# Armani/dog poop/fashion irony



## Whodunit

> She was dressed from head to toe in beige Armani, and in her free hand she carried a small white plastic bag full of dog poop, a fashion irony seemingly lost on the third Mrs. McCoy.


 
Hallo Leute, 

Ich übersetze einen Text, doch mit der oen erwähnten Stelle habe ich ein Problem, besser gesagt drei. Die unterstrichenen Wörter sind meine  Problemfälle. Danke für eure Hilfe.

Armani: Ich weiß, dass es ein Modename ist, aber ich habe ihn in Deutschland noch nie gehört. Google zeigt mir erstaunlich viele Treffer für "Armani-Anzug", was mich aber noch nicht daran hindert, dieses Wort anders zu übersetzen. Gibt es einen besseren gleichbedeutenden Ausdruck im Deutschen oder ist diese Marke hier wirklich geläufig?

dog poop: Jeder weiß, was "poop" heißt. Aber ich habe keine Ahnung, was "dog poop" sein soll ... obwohl ich sämtliche Bücher und Wörterbücher gewälzt habe. Ok, eine Ahnung habe ich: Es heißt vielleicht "Hundefutter", aber das erscheint mir ein bisschen mysteriös, denn ich habe "poop" in diesem Sinne noch nie vorher gehört.

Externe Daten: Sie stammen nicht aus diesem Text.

-- pv_equiv track=rewrite | github.com/grolarkim/python_algorithm_prac | 2021/06_algofun.py | one_number
-- ===== SOURCE A (Python) =====
-- def one_number(number):
--     cnt = 99
--     if number < 100:
--         return number
--     elif number >= 100 and number <= 1000:
--         for i in range(100, number+1):
--             a = str(i)
--             if int(a[0]) - int(a[1]) == int(a[1]) - int(a[2]):
--                 cnt += 1
--     return cnt
-- ===== SOURCE B (Python) =====
-- def one_number(number):
--     if number < 100:
--         return number
--     if number > 1000:
--         return 99
--     cnt = 0
--     for d0 in range(1, 10):
--         for d in range(-9, 10):
--             d1 = d0 + d
--             d2 = d0 + 2 * d
--             if 0 <= d1 <= 9 and 0 <= d2 <= 9:
--                 num = 100 * d0 + 10 * d1 + d2
--                 if num <= number:
--                     cnt += 1
--     return 99 + cnt
-- ===== Notes on version B (the rewrite author's own statement) =====
-- stated objective: alternative
-- what changed: Instead of scanning every integer in the accepted range and testing its digit string, B directly enumerates the 45 three-digit arithmetic-progression numbers from a leading digit and a common difference over a fixed grid of digit parameters and counts those not exceeding the input, keeping A's two guard branches.
import Mathlib
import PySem

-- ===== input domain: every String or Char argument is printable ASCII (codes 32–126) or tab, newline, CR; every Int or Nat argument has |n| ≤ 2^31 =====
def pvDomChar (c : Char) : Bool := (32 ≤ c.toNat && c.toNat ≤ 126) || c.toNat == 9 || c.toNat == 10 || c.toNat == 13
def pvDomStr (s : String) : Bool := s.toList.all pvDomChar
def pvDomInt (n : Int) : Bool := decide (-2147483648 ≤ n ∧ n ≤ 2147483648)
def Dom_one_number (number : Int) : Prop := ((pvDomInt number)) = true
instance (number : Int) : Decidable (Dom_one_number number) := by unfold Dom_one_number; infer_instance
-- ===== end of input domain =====

-- B replaces A's scan of every integer in the accepted range (a string conversion and digit
-- parsing per integer) by a direct enumeration of the 45 three-digit arithmetic-progression
-- numbers from digit parameters, counting those ≤ number; A's two guard branches are kept.

-- ===== PORT A =====
-- int(a[k]) in A: the index is always in range and the character is always a digit for the
-- i ≥ 100 reached by the loop, so the `none`/parse-failure defaults below are never used (exact).
def digitAt (a : String) (k : Int) : Int :=
  match PySem.Str.pyGet? a k with
  | some c => (PySem.Int.ofStr? (String.ofList [c])).getD 0
  | none => 0

def one_number (number : Int) : Int :=
  let cnt : Int := 99
  if number < 100 then number
  else if number ≥ 100 ∧ number ≤ 1000 then
    (PySem.List.pyRange 100 (number + 1) 1).foldl (fun cnt i =>
      let a := PySem.Int.toStr i
      if digitAt a 0 - digitAt a 1 = digitAt a 1 - digitAt a 2 then cnt + 1 else cnt) cnt
  else cnt

-- ===== PORT B =====
def one_number_alt (number : Int) : Int :=
  if number < 100 then number
  else if number > 1000 then 99
  else
    let cnt := (PySem.List.pyRange 1 10 1).foldl (fun cnt d0 =>
      (PySem.List.pyRange (-9) 10 1).foldl (fun cnt d =>
        let d1 := d0 + d
        let d2 := d0 + 2 * d
        if 0 ≤ d1 ∧ d1 ≤ 9 ∧ 0 ≤ d2 ∧ d2 ≤ 9 then
          let num := 100 * d0 + 10 * d1 + d2
          if num ≤ number then cnt + 1 else cnt
        else cnt) cnt) 0
    99 + cnt

-- ===== PRECONDITION & SPEC =====
def Spec_one_number (number : Int) (out : Int) : Prop := out = one_number_alt number
instance (number : Int) (out : Int) : Decidable (Spec_one_number number out) := by unfold Spec_one_number; infer_instance

-- ===== CLAIM (what is proved, stated in full; the proofs are below) =====
def Claim_equal_one_number : Prop := ∀ (number : Int), Dom_one_number number → Spec_one_number number (one_number number)

-- ===== LEMMAS AND PROOFS =====

-- the 45 three-digit arithmetic-progression numbers, in B's enumeration order (sorted)
def Lnums : List Int := [111, 123, 135, 147, 159, 210, 222, 234, 246, 258, 321, 333, 345, 357, 369, 420, 432, 444, 456, 468, 531, 543, 555, 567, 579, 630, 642, 654, 666, 678, 741, 753, 765, 777, 789, 840, 852, 864, 876, 888, 951, 963, 975, 987, 999]

-- number of elements of Lnums that are ≤ n, as the fold B's loop produces
def cntL (n : Int) : Int :=
  Lnums.foldl (fun c x => if x ≤ n then c + 1 else c) 0

-- A's loop condition at 101+k holds exactly when 101+k is in Lnums (checked over all 900 values)
set_option maxHeartbeats 4000000 in
set_option maxRecDepth 40000 in
theorem charP : ∀ k : ℕ, k < 900 →
    (digitAt (PySem.Int.toStr (101 + (k : Int))) 0 - digitAt (PySem.Int.toStr (101 + (k : Int))) 1
      = digitAt (PySem.Int.toStr (101 + (k : Int))) 1 - digitAt (PySem.Int.toStr (101 + (k : Int))) 2
      ↔ (101 + (k : Int)) ∈ Lnums) := by
  decide

theorem foldl_cnt (n : Int) (l : List Int) (c0 : Int) :
    l.foldl (fun c x => if x ≤ n then c + 1 else c) c0 = c0 + l.countP (fun x => decide (x ≤ n)) := by
  induction l generalizing c0 with
  | nil => simp
  | cons x xs ih =>
    simp only [List.foldl_cons, List.countP_cons, ih]
    by_cases h : x ≤ n <;> simp [h] <;> ring

-- B's inner loop over the differences d, for a fixed leading digit d0
theorem inner_fold (n d0 : Int) (l : List Int) (c0 : Int) :
    l.foldl (fun c d =>
        if 0 ≤ d0 + d ∧ d0 + d ≤ 9 ∧ 0 ≤ d0 + 2 * d ∧ d0 + 2 * d ≤ 9 then
          (if 100 * d0 + 10 * (d0 + d) + (d0 + 2 * d) ≤ n then c + 1 else c)
        else c) c0
    = c0 + ((l.filter (fun d => decide (0 ≤ d0 + d ∧ d0 + d ≤ 9 ∧ 0 ≤ d0 + 2 * d ∧ d0 + 2 * d ≤ 9))).map
        (fun d => 100 * d0 + 10 * (d0 + d) + (d0 + 2 * d))).countP (fun y => decide (y ≤ n)) := by
  induction l generalizing c0 with
  | nil => simp
  | cons d ds ih =>
    simp only [List.foldl_cons, List.filter_cons, ih]
    by_cases hv : 0 ≤ d0 + d ∧ d0 + d ≤ 9 ∧ 0 ≤ d0 + 2 * d ∧ d0 + 2 * d ≤ 9
    · simp only [if_pos hv, decide_eq_true hv, List.map_cons, List.countP_cons]
      by_cases hle : 100 * d0 + 10 * (d0 + d) + (d0 + 2 * d) ≤ n
      · simp [hle]; push_cast; ring
      · simp [hle]
    · simp [hv]

-- the outer loop only shifts the accumulator by a per-element amount
theorem outer_fold (l : List Int) (g : Int → Int → Int) (h : Int → Int)
    (hg : ∀ c d0, g c d0 = c + h d0) (c0 : Int) :
    l.foldl g c0 = c0 + (l.map h).sum := by
  induction l generalizing c0 with
  | nil => simp
  | cons d0 ds ih => simp only [List.foldl_cons, List.map_cons, List.sum_cons, hg, ih]; ring

theorem sum_countP_flatMap (ls : List Int) (F : Int → List Int) (p : Int → Bool) :
    (ls.map (fun d0 => (((F d0).countP p : ℕ) : Int))).sum = (((ls.flatMap F).countP p : ℕ) : Int) := by
  induction ls with
  | nil => simp
  | cons d0 ds ih => simp [List.countP_append, ih]

theorem alt_in_range (n : Int) (h1 : ¬ n < 100) (h2 : ¬ n > 1000) :
    one_number_alt n = 99 + cntL n := by
  unfold one_number_alt
  rw [if_neg h1, if_neg h2]
  show 99 + (PySem.List.pyRange 1 10 1).foldl (fun cnt d0 =>
      (PySem.List.pyRange (-9) 10 1).foldl (fun c d =>
        if 0 ≤ d0 + d ∧ d0 + d ≤ 9 ∧ 0 ≤ d0 + 2 * d ∧ d0 + 2 * d ≤ 9 then
          (if 100 * d0 + 10 * (d0 + d) + (d0 + 2 * d) ≤ n then c + 1 else c)
        else c) cnt) 0 = 99 + cntL n
  rw [outer_fold _ _
      (fun d0 => (((((PySem.List.pyRange (-9) 10 1).filter
          (fun d => decide (0 ≤ d0 + d ∧ d0 + d ≤ 9 ∧ 0 ≤ d0 + 2 * d ∧ d0 + 2 * d ≤ 9))).map
          (fun d => 100 * d0 + 10 * (d0 + d) + (d0 + 2 * d))).countP (fun y => decide (y ≤ n)) : ℕ) : Int))
      (fun c d0 => inner_fold n d0 (PySem.List.pyRange (-9) 10 1) c)]
  rw [sum_countP_flatMap]
  have hflat : ((PySem.List.pyRange 1 10 1).flatMap (fun d0 =>
      ((PySem.List.pyRange (-9) 10 1).filter
          (fun d => decide (0 ≤ d0 + d ∧ d0 + d ≤ 9 ∧ 0 ≤ d0 + 2 * d ∧ d0 + 2 * d ≤ 9))).map
          (fun d => 100 * d0 + 10 * (d0 + d) + (d0 + 2 * d)))) = Lnums := by decide
  rw [hflat, cntL, foldl_cnt]

theorem countP_succ (m : Int) (l : List Int) (hl : l.Nodup) :
    l.countP (fun x => decide (x ≤ m + 1)) =
      l.countP (fun x => decide (x ≤ m)) + (if (m + 1) ∈ l then 1 else 0) := by
  induction l with
  | nil => simp
  | cons x xs ih =>
    have hni : x ∉ xs := (List.nodup_cons.mp hl).1
    have ih' := ih (List.nodup_cons.mp hl).2
    simp only [List.countP_cons, List.mem_cons, ih']
    by_cases hxm : m + 1 = x
    · have h1 : (decide (x ≤ m + 1)) = true := by simp; omega
      have h2 : (decide (x ≤ m)) = false := by simp; omega
      have h3 : (m + 1) ∉ xs := hxm ▸ hni
      simp [h1, h2, h3, hxm, hni]
    · have he : (decide (x ≤ m + 1)) = (decide (x ≤ m)) := by
        by_cases h : x ≤ m
        · simp; omega
        · simp; omega
      simp only [he, hxm, false_or]
      split_ifs <;> omega

theorem cntL_succ (m : Int) : cntL (m + 1) = cntL m + (if (m + 1) ∈ Lnums then 1 else 0) := by
  have hd : Lnums.Nodup := by decide
  simp only [cntL, foldl_cnt, countP_succ m Lnums hd]
  push_cast
  split <;> ring

-- A's loop value equals 99 + cntL, for every endpoint 100 + k with k ≤ 900
theorem aloop_eq : ∀ k : ℕ, k ≤ 900 →
    (PySem.List.pyRange 100 (100 + (k : Int) + 1) 1).foldl (fun cnt i =>
      let a := PySem.Int.toStr i
      if digitAt a 0 - digitAt a 1 = digitAt a 1 - digitAt a 2 then cnt + 1 else cnt) 99
    = 99 + cntL (100 + (k : Int)) := by
  intro k hk
  induction k with
  | zero => decide
  | succ k ih =>
    have hk' : k ≤ 900 := by omega
    have hlt : k < 900 := by omega
    have hstep : (100 : Int) ≤ 100 + (k : Int) + 1 := by omega
    have hr : PySem.List.pyRange 100 (100 + ((k : ℕ) + 1 : ℕ) + 1) 1
        = PySem.List.pyRange 100 (100 + (k : Int) + 1) 1 ++ [100 + (k : Int) + 1] := by
      push_cast
      have e0 : (100 : Int) + ((k : Int) + 1) + 1 = (100 + (k : Int) + 1) + 1 := by ring
      rw [e0]
      exact PySem.List.pyRange_one_succ_right hstep
    rw [hr, List.foldl_append, ih hk']
    simp only [List.foldl_cons, List.foldl_nil]
    have hch := charP k hlt
    have e1 : (101 : Int) + (k : Int) = 100 + (k : Int) + 1 := by ring
    rw [e1] at hch
    have hcnt := cntL_succ (100 + (k : Int))
    push_cast
    have e2 : (100 : Int) + ((k : Int) + 1) = 100 + (k : Int) + 1 := by ring
    rw [e2, hcnt]
    by_cases hm : (100 + (k : Int) + 1) ∈ Lnums
    · rw [if_pos (hch.mpr hm), if_pos hm]
      ring
    · rw [if_neg (fun hc => hm (hch.mp hc)), if_neg hm]
      ring

-- ===== VERDICT (by name: the statement is the Claim_ definition above) =====
theorem one_number_spec : Claim_equal_one_number := by
  intro number _
  unfold Spec_one_number one_number
  by_cases h1 : number < 100
  · simp [one_number_alt, h1]
  · by_cases h2 : number > 1000
    · have : ¬ (number ≥ 100 ∧ number ≤ 1000) := by omega
      simp only [if_neg h1, if_neg this, one_number_alt, if_pos h2]
    · have hin : number ≥ 100 ∧ number ≤ 1000 := by omega
      simp only [if_neg h1, if_pos hin]
      obtain ⟨k, hk, rfl⟩ : ∃ k : ℕ, k ≤ 900 ∧ number = 100 + (k : Int) :=
        ⟨(number - 100).toNat, by omega, by omega⟩
      rw [alt_in_range _ h1 h2]
      exact aloop_eq k hk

fashion irony: Was soll das bedeuten? Ich weiß, was diese beiden Wörter für eine oder mehrere Bedeutungen haben, aber es scheint mir so ein lautmalerischer (ironischer ) Ausdruck im Eglischen zu sein, sodass ich mir über die folgende Übersetzung nicht im Klaren bin:

She was dressed from head to toe in beige Armani, and in her free hand she carried a small white plastic bag full of dog poop, a fashion irony seemingly lost on the third Mrs. McCoy.

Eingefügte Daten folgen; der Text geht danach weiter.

-- pv_equiv track=rewrite | github.com/cn2671/kidlit | scripts/core/lexile_utils.py | get_lexile_range_label
-- ===== SOURCE A (Python) =====
-- LEXILE_RANGE_LABELS = {
--     (0, 200): "BR-200L (Ages 3-5)",
--     (200, 400): "200-400L (Ages 5-7)",
--     (400, 600): "400-600L (Ages 6-8)",
--     (600, 800): "600-800L (Ages 8-10)",
--     (800, 1000): "800-1000L (Ages 10-12)",
--     (1000, 1500): "1000L+ (Ages 12+)",
-- }
--
-- def get_lexile_range_label(lexile_score: int) -> str:
--     """Get descriptive label for a Lexile score"""
--
--     for (min_score, max_score), label in LEXILE_RANGE_LABELS.items():
--         if min_score <= lexile_score <= max_score:
--             return label
--
--     # Fallback for scores outside normal ranges
--     if lexile_score < 50:
--         return "BR (Below Reader)"
--     elif lexile_score > 1500:
--         return "1500L+ (Advanced)"
--     else:
--         return f"{lexile_score}L"
-- ===== SOURCE B (Python) =====
-- import bisect
--
-- _UPPERS = [200, 400, 600, 800, 1000, 1500]
-- _LABELS = [
--     "BR-200L (Ages 3-5)",
--     "200-400L (Ages 5-7)",
--     "400-600L (Ages 6-8)",
--     "600-800L (Ages 8-10)",
--     "800-1000L (Ages 10-12)",
--     "1000L+ (Ages 12+)",
-- ]
--
-- def get_lexile_range_label(lexile_score: int) -> str:
--     """Get descriptive label for a Lexile score"""
--     if lexile_score < 0:
--         return "BR (Below Reader)"
--     if lexile_score > 1500:
--         return "1500L+ (Advanced)"
--     return _LABELS[bisect.bisect_left(_UPPERS, lexile_score)]
-- ===== Notes on version B (the rewrite author's own statement) =====
-- stated objective: idiomatic
-- what changed: Replaces the sequential scan over (min,max)->label dict entries plus a three-way fallback chain by two range guards and a bisect_left lookup into a sorted upper-bound table parallel to a label list.
import Mathlib
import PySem

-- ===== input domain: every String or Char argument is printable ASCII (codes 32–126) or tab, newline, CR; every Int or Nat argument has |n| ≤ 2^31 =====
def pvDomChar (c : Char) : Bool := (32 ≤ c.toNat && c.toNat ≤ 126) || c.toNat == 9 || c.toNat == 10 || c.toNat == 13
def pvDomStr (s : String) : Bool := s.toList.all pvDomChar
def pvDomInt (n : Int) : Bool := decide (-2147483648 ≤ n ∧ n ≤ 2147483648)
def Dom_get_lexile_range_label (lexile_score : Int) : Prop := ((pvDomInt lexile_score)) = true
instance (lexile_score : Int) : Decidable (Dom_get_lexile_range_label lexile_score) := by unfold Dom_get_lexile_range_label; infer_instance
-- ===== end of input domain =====

-- B replaces A's sequential scan over (min,max)→label pairs by two guards plus a
-- bisect_left lookup into a sorted upper-bound table (objective: idiomatic).

-- ===== PORT A =====
-- the module-level dict, as an association list in insertion order
def LEXILE_RANGE_LABELS : List ((Int × Int) × String) :=
  [((0, 200), "BR-200L (Ages 3-5)"),
   ((200, 400), "200-400L (Ages 5-7)"),
   ((400, 600), "400-600L (Ages 6-8)"),
   ((600, 800), "600-800L (Ages 8-10)"),
   ((800, 1000), "800-1000L (Ages 10-12)"),
   ((1000, 1500), "1000L+ (Ages 12+)")]

-- the for-loop with early return: first pair whose range contains the score
def lexileLoop (items : List ((Int × Int) × String)) (s : Int) : Option String :=
  match items with
  | [] => none
  | ((mn, mx), label) :: rest =>
      if mn ≤ s ∧ s ≤ mx then some label else lexileLoop rest s

def get_lexile_range_label (lexile_score : Int) : String :=
  match lexileLoop LEXILE_RANGE_LABELS lexile_score with
  | some label => label
  | none =>
      if lexile_score < 50 then "BR (Below Reader)"
      else if lexile_score > 1500 then "1500L+ (Advanced)"
      else PySem.Int.toStr lexile_score ++ "L"

-- ===== PORT B =====
def lexUppers : List Int := [200, 400, 600, 800, 1000, 1500]
def lexLabels : List String :=
  ["BR-200L (Ages 3-5)", "200-400L (Ages 5-7)", "400-600L (Ages 6-8)",
   "600-800L (Ages 8-10)", "800-1000L (Ages 10-12)", "1000L+ (Ages 12+)"]

-- bisect.bisect_left on a sorted list = number of elements strictly below the key
def get_lexile_range_label_alt (lexile_score : Int) : String :=
  if lexile_score < 0 then "BR (Below Reader)"
  else if lexile_score > 1500 then "1500L+ (Advanced)"
  else lexLabels.getD (lexUppers.countP (· < lexile_score)) ""

-- ===== PRECONDITION & SPEC =====
def Spec_get_lexile_range_label (lexile_score : Int) (out : String) : Prop := out = get_lexile_range_label_alt lexile_score
instance (lexile_score : Int) (out : String) : Decidable (Spec_get_lexile_range_label lexile_score out) := by unfold Spec_get_lexile_range_label; infer_instance

-- ===== CLAIM (what is proved, stated in full; the proofs are below) =====
def Claim_equal_get_lexile_range_label : Prop := ∀ (lexile_score : Int), Dom_get_lexile_range_label lexile_score → Spec_get_lexile_range_label lexile_score (get_lexile_range_label lexile_score)

-- ===== LEMMAS AND PROOFS =====

-- ===== VERDICT (by name: the statement is the Claim_ definition above) =====
theorem get_lexile_range_label_spec : Claim_equal_get_lexile_range_label := by
  intro s _
  unfold Spec_get_lexile_range_label get_lexile_range_label get_lexile_range_label_alt
  simp only [LEXILE_RANGE_LABELS, lexileLoop, lexUppers, lexLabels, List.countP,
    List.countP.go, List.getD, Bool.cond_decide]
  have hc : s < 0 ∨ (0 ≤ s ∧ s ≤ 200) ∨ (200 < s ∧ s ≤ 400) ∨ (400 < s ∧ s ≤ 600) ∨ (600 < s ∧ s ≤ 800) ∨ (800 < s ∧ s ≤ 1000) ∨ (1000 < s ∧ s ≤ 1500) ∨ 1500 < s := by omega
  rcases hc with h | ⟨h1,h2⟩ | ⟨h1,h2⟩ | ⟨h1,h2⟩ | ⟨h1,h2⟩ | ⟨h1,h2⟩ | ⟨h1,h2⟩ | h
  · simp only [show ¬(0 ≤ s ∧ s ≤ 200) by omega, show ¬(200 ≤ s ∧ s ≤ 400) by omega, show ¬(400 ≤ s ∧ s ≤ 600) by omega, show ¬(600 ≤ s ∧ s ≤ 800) by omega, show ¬(800 ≤ s ∧ s ≤ 1000) by omega, show ¬(1000 ≤ s ∧ s ≤ 1500) by omega, show s < 0 by omega, show ¬(s > 1500) by omega, show s < 50 by omega, show ¬((200:Int) < s) by omega, show ¬((400:Int) < s) by omega, show ¬((600:Int) < s) by omega, show ¬((800:Int) < s) by omega, show ¬((1000:Int) < s) by omega, show ¬((1500:Int) < s) by omega, if_true, if_false, not_false_eq_true, not_true_eq_false, reduceIte]
    try rfl
  · simp only [show (0 ≤ s ∧ s ≤ 200) from ⟨by omega, by omega⟩, show ¬(400 ≤ s ∧ s ≤ 600) by omega, show ¬(600 ≤ s ∧ s ≤ 800) by omega, show ¬(800 ≤ s ∧ s ≤ 1000) by omega, show ¬(1000 ≤ s ∧ s ≤ 1500) by omega, show ¬(s < 0) by omega, show ¬(s > 1500) by omega, show ¬((200:Int) < s) by omega, show ¬((400:Int) < s) by omega, show ¬((600:Int) < s) by omega, show ¬((800:Int) < s) by omega, show ¬((1000:Int) < s) by omega, show ¬((1500:Int) < s) by omega, if_true, if_false, not_false_eq_true, not_true_eq_false, reduceIte]
    try rfl
  · simp only [show ¬(0 ≤ s ∧ s ≤ 200) by omega, show (200 ≤ s ∧ s ≤ 400) from ⟨by omega, by omega⟩, show ¬(600 ≤ s ∧ s ≤ 800) by omega, show ¬(800 ≤ s ∧ s ≤ 1000) by omega, show ¬(1000 ≤ s ∧ s ≤ 1500) by omega, show ¬(s < 0) by omega, show ¬(s > 1500) by omega, show ¬(s < 50) by omega, show (200:Int) < s by omega, show ¬((400:Int) < s) by omega, show ¬((600:Int) < s) by omega, show ¬((800:Int) < s) by omega, show ¬((1000:Int) < s) by omega, show ¬((1500:Int) < s) by omega, if_true, if_false, not_false_eq_true, not_true_eq_false, reduceIte]
    try rfl
  · simp only [show ¬(0 ≤ s ∧ s ≤ 200) by omega, show ¬(200 ≤ s ∧ s ≤ 400) by omega, show (400 ≤ s ∧ s ≤ 600) from ⟨by omega, by omega⟩, show ¬(800 ≤ s ∧ s ≤ 1000) by omega, show ¬(1000 ≤ s ∧ s ≤ 1500) by omega, show ¬(s < 0) by omega, show ¬(s > 1500) by omega, show ¬(s < 50) by omega, show (200:Int) < s by omega, show (400:Int) < s by omega, show ¬((600:Int) < s) by omega, show ¬((800:Int) < s) by omega, show ¬((1000:Int) < s) by omega, show ¬((1500:Int) < s) by omega, if_true, if_false, not_false_eq_true, not_true_eq_false, reduceIte]
    try rfl
  · simp only [show ¬(0 ≤ s ∧ s ≤ 200) by omega, show ¬(200 ≤ s ∧ s ≤ 400) by omega, show ¬(400 ≤ s ∧ s ≤ 600) by omega, show (600 ≤ s ∧ s ≤ 800) from ⟨by omega, by omega⟩, show ¬(1000 ≤ s ∧ s ≤ 1500) by omega, show ¬(s < 0) by omega, show ¬(s > 1500) by omega, show ¬(s < 50) by omega, show (200:Int) < s by omega, show (400:Int) < s by omega, show (600:Int) < s by omega, show ¬((800:Int) < s) by omega, show ¬((1000:Int) < s) by omega, show ¬((1500:Int) < s) by omega, if_true, if_false, not_false_eq_true, not_true_eq_false, reduceIte]
    try rfl
  · simp only [show ¬(0 ≤ s ∧ s ≤ 200) by omega, show ¬(200 ≤ s ∧ s ≤ 400) by omega, show ¬(400 ≤ s ∧ s ≤ 600) by omega, show ¬(600 ≤ s ∧ s ≤ 800) by omega, show (800 ≤ s ∧ s ≤ 1000) from ⟨by omega, by omega⟩, show ¬(s < 0) by omega, show ¬(s > 1500) by omega, show ¬(s < 50) by omega, show (200:Int) < s by omega, show (400:Int) < s by omega, show (600:Int) < s by omega, show (800:Int) < s by omega, show ¬((1000:Int) < s) by omega, show ¬((1500:Int) < s) by omega, if_true, if_false, not_false_eq_true, not_true_eq_false, reduceIte]
    try rfl
  · simp only [show ¬(0 ≤ s ∧ s ≤ 200) by omega, show ¬(200 ≤ s ∧ s ≤ 400) by omega, show ¬(400 ≤ s ∧ s ≤ 600) by omega, show ¬(600 ≤ s ∧ s ≤ 800) by omega, show ¬(800 ≤ s ∧ s ≤ 1000) by omega, show (1000 ≤ s ∧ s ≤ 1500) from ⟨by omega, by omega⟩, show ¬(s < 0) by omega, show ¬(s > 1500) by omega, show ¬(s < 50) by omega, show (200:Int) < s by omega, show (400:Int) < s by omega, show (600:Int) < s by omega, show (800:Int) < s by omega, show (1000:Int) < s by omega, show ¬((1500:Int) < s) by omega, if_true, if_false, not_false_eq_true, not_true_eq_false, reduceIte]
    try rfl
  · simp only [show ¬(0 ≤ s ∧ s ≤ 200) by omega, show ¬(200 ≤ s ∧ s ≤ 400) by omega, show ¬(400 ≤ s ∧ s ≤ 600) by omega, show ¬(600 ≤ s ∧ s ≤ 800) by omega, show ¬(800 ≤ s ∧ s ≤ 1000) by omega, show ¬(1000 ≤ s ∧ s ≤ 1500) by omega, show ¬(s < 0) by omega, show s > 1500 by omega, show ¬(s < 50) by omega, show (200:Int) < s by omega, show (400:Int) < s by omega, show (600:Int) < s by omega, show (800:Int) < s by omega, show (1000:Int) < s by omega, show (1500:Int) < s by omega, if_true, if_false, not_false_eq_true, not_true_eq_false, reduceIte]
    try rfl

Ein beiger Armani-Anzug bedeckte ihren Körper von Kopf bis Fuß. In der einen Hand trug sie eine kleine weiße Plastiktüte, die randvoll mit Hundefutter gefüllt war, _ein Brauch, den wohl die dritte Mrs. McCoy kalt ließ._

Mir ergibt das Ganze keinen Sinn. Ich hoffe, ihr könnt mir helfen. 

P.S.: Das Kursivgedruckte ist frei erfunden, und wird wohl kaum mehr etwas vom Original haben.


----------



## cyanista

She was dressed from head to toe in beige Armani, and in her free hand she carried a small white plastic bag full of dog poop, a fashion irony seemingly lost on the third Mrs. McCoy.

Sie war von Kopf bis Fuß in beigen Armani-Klamotten bekleidet, und in ihrer freien Hand trug sie eine weiße Plastiktüte voller Hundescheiße, ein modischer Gegensatz, der die dritte Mrs. McCoy anscheinend nicht bekümmerte. (oder: der der dritten Mrs. McCoy anscheinend nicht aufgefallen ist)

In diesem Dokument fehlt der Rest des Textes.